* **PROBLEM TO WORK ON**: The first line of the data below and every line after it, through the one with "last_type = is_vowel", must be transcribed without change.

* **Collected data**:
-- ===== VERDICT (by name: the statement is the Claim_ definition above) =====
theorem cluster_jds_by_role_py_spec : Claim_equal_cluster_jds_by_role_py := by
  intro apps _ hpre
  unfold Spec_cluster_jds_by_role_py
  exact main_spec apps hpre
-- pv_equiv track=rewrite | github.com/simonw/research | string-redaction-library/redactor.py | max_same_type_sequence
-- ===== SOURCE A (Python) =====
-- def max_same_type_sequence(text: str) -> int:
--     """Find longest sequence of same character type (vowels or consonants)."""
--     max_seq = 0
--     current_seq = 0
--     last_type = None
--
--     for c in text.lower():
--         if c.isalpha():
--             is_vowel = c in "aeiou"
--             if last_type == is_vowel:
--                 current_seq += 1
--             else:
--                 current_seq = 1
--                 last_type = is_vowel
--             max_seq = max(max_seq, current_seq)
--         else:
--             current_seq = 0
--             last_type = None
--
--     return max_seq
-- ===== SOURCE B (Python) =====
-- from itertools import groupby
--
--
-- def max_same_type_sequence(text: str) -> int:
--     """Find longest sequence of same character type (vowels or consonants)."""
--     def type_key(c):
--         if not c.isalpha():
--             return None
--         return c in "aeiou"
--
--     return max(
--         (sum(1 for _ in group) for key, group in groupby(text.lower(), type_key) if key is not None),
--         default=0,
--     )
-- ===== Notes on version B (the rewrite author's own statement) =====
-- stated objective: idiomatic
-- what changed: Replaces the hand-rolled state machine (max_seq/current_seq/last_type) by itertools.groupby over a vowel/consonant/None key function: take the max length over the non-None groups with default=0.
import Mathlib
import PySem

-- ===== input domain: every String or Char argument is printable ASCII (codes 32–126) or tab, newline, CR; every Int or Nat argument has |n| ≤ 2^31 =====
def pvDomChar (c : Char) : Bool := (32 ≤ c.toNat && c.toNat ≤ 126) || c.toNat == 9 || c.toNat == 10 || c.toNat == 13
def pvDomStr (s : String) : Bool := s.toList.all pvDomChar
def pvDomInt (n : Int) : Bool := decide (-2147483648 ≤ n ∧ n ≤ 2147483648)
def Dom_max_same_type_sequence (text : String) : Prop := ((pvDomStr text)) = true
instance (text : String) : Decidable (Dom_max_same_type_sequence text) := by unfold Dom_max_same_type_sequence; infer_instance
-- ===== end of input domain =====

-- B replaces A's hand-rolled state machine by a groupby-style decomposition (idiomatic): key each
-- character as vowel/consonant/non-alpha, group consecutive equal keys, take the max alpha-group length.

-- ===== PORT A =====
-- A's loop: state (max_seq, current_seq, last_type), one step per character of text.lower()
def pvALoop : List Char → Int → Int → Option Bool → Int
  | [], maxSeq, _, _ => maxSeq
  | ch :: rest, maxSeq, curSeq, lastType =>
    if PySem.Chars.isalpha ch then
      let isVowel := PySem.Chars.isIn [ch] ['a', 'e', 'i', 'o', 'u']
      if lastType == some isVowel then
        pvALoop rest (max maxSeq (curSeq + 1)) (curSeq + 1) lastType
      else
        pvALoop rest (max maxSeq 1) 1 (some isVowel)
    else
      pvALoop rest maxSeq 0 none

def max_same_type_sequence (text : String) : Int :=
  pvALoop (PySem.Str.lower text).toList 0 0 none

-- ===== PORT B =====
-- Source B's type_key: None for non-alpha, else whether the character is a vowel
def pvTypeKey (ch : Char) : Option Bool :=
  if PySem.Chars.isalpha ch then some (PySem.Chars.isIn [ch] ['a', 'e', 'i', 'o', 'u']) else none

-- itertools.groupby: list of (key, group length) for maximal runs of equal keys
def pvGroups : List (Option Bool) → List (Option Bool × Int)
  | [] => []
  | k :: ks =>
    (k, 1 + ((ks.takeWhile (· == k)).length : Int)) :: pvGroups (ks.dropWhile (· == k))
termination_by ks => ks.length
decreasing_by
  exact Nat.lt_of_le_of_lt (List.length_dropWhile_le _ _) (Nat.lt_succ_self _)

-- max(..., default=0) over the lengths of the groups whose key is not None
def pvStep (acc : Int) (g : Option Bool × Int) : Int :=
  if g.1.isSome then max acc g.2 else acc

def max_same_type_sequence_alt (text : String) : Int :=
  (pvGroups ((PySem.Str.lower text).toList.map pvTypeKey)).foldl pvStep 0

-- ===== PRECONDITION & SPEC =====
def Spec_max_same_type_sequence (text : String) (out : Int) : Prop := out = max_same_type_sequence_alt text
instance (text : String) (out : Int) : Decidable (Spec_max_same_type_sequence text out) := by unfold Spec_max_same_type_sequence; infer_instance

-- ===== CLAIM (what is proved, stated in full; the proofs are below) =====
def Claim_equal_max_same_type_sequence : Prop := ∀ (text : String), Dom_max_same_type_sequence text → Spec_max_same_type_sequence text (max_same_type_sequence text)

-- ===== LEMMAS AND PROOFS =====

-- "future contribution" of A's loop from state (current_seq, last_type), over the key sequence
def pvCont : Int → Option Bool → List (Option Bool) → Int
  | _, _, [] => 0
  | _, _, none :: ks => pvCont 0 none ks
  | c, l, some v :: ks =>
    if l == some v then max (c + 1) (pvCont (c + 1) (some v) ks)
    else max 1 (pvCont 1 (some v) ks)

lemma pvCont_nonneg (ks : List (Option Bool)) : ∀ (c : Int) (l : Option Bool), 0 ≤ pvCont c l ks := by
  induction ks with
  | nil => intro c l; simp [pvCont]
  | cons k t ih =>
    intro c l
    cases k with
    | none => simpa [pvCont] using ih 0 none
    | some v =>
      by_cases h : l == some v
      · simp only [pvCont, h, if_pos]
        exact le_trans (ih (c + 1) (some v)) (le_max_right _ _)
      · simp only [pvCont, h, if_neg, Bool.false_eq_true, not_false_iff]
        exact le_trans (ih 1 (some v)) (le_max_right _ _)

-- A's loop equals max of the accumulator and the future contribution
lemma pvALoop_eq_cont (chs : List Char) :
    ∀ (m c : Int) (l : Option Bool), 0 ≤ m →
      pvALoop chs m c l = max m (pvCont c l (chs.map pvTypeKey)) := by
  induction chs with
  | nil => intro m c l hm; simp [pvALoop, pvCont]; omega
  | cons ch rest ih =>
    intro m c l hm
    by_cases ha : PySem.Chars.isalpha ch
    · simp only [pvALoop, ha, if_pos, List.map_cons, pvTypeKey]
      by_cases hl : l == some (PySem.Chars.isIn [ch] ['a', 'e', 'i', 'o', 'u'])
      · have hl' : l = some (PySem.Chars.isIn [ch] ['a', 'e', 'i', 'o', 'u']) := by
          exact eq_of_beq hl
        rw [if_pos hl, hl']
        rw [ih (max m (c + 1)) (c + 1) _ (le_trans hm (le_max_left _ _))]
        simp only [pvCont, beq_self_eq_true, if_pos]
        omega
      · rw [if_neg (by simpa using hl)]
        rw [ih (max m 1) 1 _ (le_trans hm (le_max_left _ _))]
        simp only [pvCont, hl, Bool.false_eq_true, if_neg, not_false_iff]
        omega
    · simp only [pvALoop, ha, Bool.false_eq_true, if_neg, not_false_iff, List.map_cons, pvTypeKey]
      rw [ih m 0 none hm]
      simp [pvCont]
  
-- foldl over pvStep with a max accumulator splits
lemma pvFoldl_shift (gs : List (Option Bool × Int)) :
    ∀ (a b : Int), gs.foldl pvStep (max a b) = max a (gs.foldl pvStep b) := by
  induction gs with
  | nil => intro a b; simp
  | cons g t ih =>
    intro a b
    rcases g with ⟨k, n⟩
    cases k with
    | none => simp only [List.foldl_cons, pvStep, Option.isSome_none, Bool.false_eq_true,
        if_neg, not_false_iff]; exact ih a b
    | some v =>
      simp only [List.foldl_cons, pvStep, Option.isSome_some, if_pos]
      rw [max_assoc, ih a (max b n)]

-- skipping a leading run of None keys does not change the contribution
lemma pvCont_dropNone (ks : List (Option Bool)) :
    pvCont 0 none (ks.dropWhile (· == (none : Option Bool))) = pvCont 0 none ks := by
  induction ks with
  | nil => rfl
  | cons k t ih =>
    cases k with
    | none => simpa [List.dropWhile, pvCont] using ih
    | some v => simp [List.dropWhile]

-- a leading run of `some v` keys contributes its full length
lemma pvCont_run (ks : List (Option Bool)) :
    ∀ (c : Int) (v : Bool), 0 ≤ c →
      max c (pvCont c (some v) ks)
        = max (c + ((ks.takeWhile (· == (some v : Option Bool))).length : Int))
            (pvCont 0 none (ks.dropWhile (· == (some v : Option Bool)))) := by
  induction ks with
  | nil => intro c v hc; simp [pvCont]
  | cons k t ih =>
    intro c v hc
    by_cases h : k == (some v : Option Bool)
    · have hk : k = some v := eq_of_beq h
      subst hk
      simp only [List.takeWhile, List.dropWhile, h, pvCont, if_pos,
        List.length_cons]
      have := ih (c + 1) v (by omega)
      have h0 := pvCont_nonneg t (c + 1) (some v)
      push_cast
      omega
    · have htk : (k :: t).takeWhile (· == (some v : Option Bool)) = [] := by
        simp [List.takeWhile, h]
      have hdk : (k :: t).dropWhile (· == (some v : Option Bool)) = k :: t := by
        simp [List.dropWhile, h]
      rw [htk, hdk]
      cases k with
      | none => simp [pvCont]
      | some v' =>
        have hne : v ≠ v' := by
          intro e; exact h (by simp [e])
        have h0 := pvCont_nonneg t 1 (some v')
        simp only [pvCont, beq_iff_eq, Option.some.injEq, hne, if_neg, not_false_iff,
          List.length_nil, Int.natCast_zero, add_zero]
        simp

-- the contribution from the initial state is the groupby maximum
lemma pvCont_eq_groups : ∀ (n : Nat) (ks : List (Option Bool)), ks.length ≤ n →
    pvCont 0 none ks = (pvGroups ks).foldl pvStep 0 := by
  intro n
  induction n with
  | zero =>
    intro ks h
    have : ks = [] := List.eq_nil_of_length_eq_zero (Nat.le_zero.mp h)
    subst this; simp [pvGroups, pvCont]
  | succ n ih =>
    intro ks h
    cases ks with
    | nil => simp [pvGroups, pvCont]
    | cons k t =>
      have hdl : (t.dropWhile (· == k)).length ≤ n :=
        le_trans (List.length_dropWhile_le _ _) (Nat.le_of_succ_le_succ h)
      cases k with
      | none =>
        rw [pvGroups]
        simp only [List.foldl_cons, pvStep, Option.isSome_none, Bool.false_eq_true, if_neg,
          not_false_iff]
        rw [← ih _ hdl, pvCont_dropNone t]
        rfl
      | some v =>
        rw [pvGroups]
        simp only [List.foldl_cons, pvStep, Option.isSome_some, if_pos]
        have h1 : pvCont 0 none (some v :: t) = max 1 (pvCont 1 (some v) t) := by
          simp [pvCont]
        rw [h1, pvCont_run t 1 v (by omega)]
        rw [max_comm (0 : Int) _, pvFoldl_shift, ← ih _ hdl]

-- ===== VERDICT (by name: the statement is the Claim_ definition above) =====
theorem max_same_type_sequence_spec : Claim_equal_max_same_type_sequence := by
  intro text _
  unfold Spec_max_same_type_sequence max_same_type_sequence max_same_type_sequence_alt
  rw [pvALoop_eq_cont _ 0 0 none le_rfl,
    pvCont_eq_groups ((PySem.Str.lower text).toList.map pvTypeKey).length _ le_rfl]
  have := pvCont_nonneg ((PySem.Str.lower text).toList.map pvTypeKey) 0 none
  rw [pvCont_eq_groups ((PySem.Str.lower text).toList.map pvTypeKey).length _ le_rfl] at this
  omega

* **RESPONSE TO THIS TASK**:
-- ===== VERDICT (by name: the statement is the Claim_ definition above) =====
theorem cluster_jds_by_role_py_spec : Claim_equal_cluster_jds_by_role_py := by
  intro apps _ hpre
  unfold Spec_cluster_jds_by_role_py
  exact main_spec apps hpre
-- pv_equiv track=rewrite | github.com/simonw/research | string-redaction-library/redactor.py | max_same_type_sequence
-- ===== SOURCE A (Python) =====
-- def max_same_type_sequence(text: str) -> int:
--     """Find longest sequence of same character type (vowels or consonants)."""
--     max_seq = 0
--     current_seq = 0
--     last_type = None
--
--     for c in text.lower():
--         if c.isalpha():
--             is_vowel = c in "aeiou"
--             if last_type == is_vowel:
--                 current_seq += 1
--             else:
--                 current_seq = 1
--                 last_type = is_vowel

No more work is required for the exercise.